MsTSwift · 12/10/2020 20:08

“Copying my husband” 🙄 the sport is hardly an original one!

The other sport I do and go on weekends away with friends to do dh has never done himself. Friends and I do other mad sports that dh has never done (and is too scared to do tbh 😁)

TwentyViginti · 12/10/2020 20:08

@BestZebbie

I suspect that on some level some of these men (not all) believe that when a baby is born their wife has just taken up an expensive (boring) and time consuming hobby requiring lots of new equipment, so why shouldn’t they get one too?
I think you've nailed it! Grin
SandyY2K · 12/10/2020 20:09

@BillywilliamV

I never, ever understand why women let these sorts of situations develop, you take the temperature of things at the beginning of a relationship and then you negotiate the rules.

I agree with this to an extent. You really need to assert yourself and push to do your own thing and have an identity, which is not just wife or mum.

I think it's good to have interests outside of the home and family. Being married doesn't mean you lose who you are as an individual.

I think the point is that it actually is a zero-sum game. There are only so many hours each week when both parents are available for childcare/hobby. The more time one partner is out of the house, the less the other can be.
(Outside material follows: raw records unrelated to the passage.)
-- Strategy 1 (columns then rows): temp counter and all-ones flag in closed form
theorem strat1_spec (n m : Nat) (b : Nat → Nat → Bool) :
    ((List.range n).foldl (pvRowStep m) ((List.range m).foldl (pvColStep n) (pvMkA n m b, 0))).2
      = (n : Int) * ((List.range m).countP (cz1 n m b))
        + (m : Int) * ((List.range n).countP (rz1 n m b))
    ∧ pvAllOne n m ((List.range n).foldl (pvRowStep m)
        ((List.range m).foldl (pvColStep n) (pvMkA n m b, 0))).1
      = V1b n m b := by
  have hlen : (pvMkA n m b).length = n := length_mkA n m b
  have hrow := row_length_mkA n m b
  rw [colPass_spec (pvMkA n m b) hlen hrow 0 m le_rfl]
  have hlenh : (pvApplyC (fun j => decide (j < m) && colFlags (pvMkA n m b) n j)
      (pvMkA n m b)).length = n := by
    rw [length_applyC]; exact hlen
  rw [rowPass_spec _ hlenh _ n le_rfl]
  have cell_h : ∀ i < n, ∀ j < m,
      pvCellA (pvApplyC (fun j => decide (j < m) && colFlags (pvMkA n m b) n j)
        (pvMkA n m b)) i j
      = if (b i j != cz1 n m b j) then 1 else 0 := by
    intro i hi j hj
    rw [cellA_applyC (pvMkA n m b) (by rw [hlen]; exact hi)
        (by rw [row_length_mkA n m b i (by rw [hlen]; exact hi)]; exact hj)]
    rw [show (decide (j < m) && colFlags (pvMkA n m b) n j) = cz1 n m b j from by
          simp [hj, colFlags_mkA n m b hj]]
    rw [cellA_mkA n m b hi hj]
    cases hbv : b i j <;> cases hcz : cz1 n m b j <;> simp [pvTog]
  have hrz : ∀ i < n, rowFlags (pvApplyC (fun j => decide (j < m) && colFlags (pvMkA n m b) n j)
      (pvMkA n m b)) m i = rz1 n m b i := by
    intro i hi
    unfold rowFlags rz1
    rw [← pvAnyNot]
    apply pvAnyCongrMem
    intro j hj
    rw [cell_h i hi j (List.mem_range.mp hj)]
    cases hx : (b i j != cz1 n m b j) <;> simp
  constructor
  · dsimp only
    have hc1 : (List.range m).countP (colFlags (pvMkA n m b) n)
        = (List.range m).countP (cz1 n m b) :=
      List.countP_congr (fun j hj => by rw [colFlags_mkA n m b (List.mem_range.mp hj)])
    have hc2 : (List.range n).countP (rowFlags (pvApplyC
          (fun j => decide (j < m) && colFlags (pvMkA n m b) n j) (pvMkA n m b)) m)
        = (List.range n).countP (rz1 n m b) :=
      List.countP_congr (fun i hi => by rw [hrz i (List.mem_range.mp hi)])
    rw [hc1, hc2]
    ring
  · dsimp only
    unfold pvAllOne V1b
    apply pvAllCongrMem
    intro i hi
    have hi' := List.mem_range.mp hi
    apply pvAllCongrMem
    intro j hj
    have hj' := List.mem_range.mp hj
    rw [cellA_applyR _ (by rw [hlenh]; exact hi')
        (by rw [row_length_applyC _ (pvMkA n m b) hrow i (by rw [hlenh]; exact hi')]; exact hj')]
    rw [show (decide (i < n) && rowFlags (pvApplyC
          (fun j => decide (j < m) && colFlags (pvMkA n m b) n j) (pvMkA n m b)) m i)
        = rz1 n m b i from by simp [hi', hrz i hi']]
    rw [cell_h i hi' j hj']
    cases hx : (b i j != cz1 n m b j) <;> cases hy : rz1 n m b i <;> simp [pvTog]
These things need to be discussed and you need to express how it's making you feel.

In an equal relationship, where you have mutual respect for each other, you wouldn’t have one partner spending endless hours on a hobby, while the other was left doing so much of the parenting.

It just leads to resentment and your feelings towards a selfish partner fade over time.

If you express how you feel in a calm and reasonable manner and your partner ignores you ...then it's clear that something is missing...because who would want to see the person they love and care about feeling left with the kids for hours on end at the weekend with no downtime?

What I see in threads where women complain about men spending hours away on hobbies, is that they often go on to have more and more children...knowing they have a partner who is absent on his hobbies a lot.

If something bothers you that much, you really have to speak up.

MsTSwift · 12/10/2020 20:13

I don’t think it’s a great role model for older kids - mum subsumes herself in family life and drudge work dad goes out and does fun active things. Not what I want to role model my two girls anyway. When kids tiny it’s different and all hands on deck but as they get older no reason both parents can’t have a life. Everyone I know does anyway.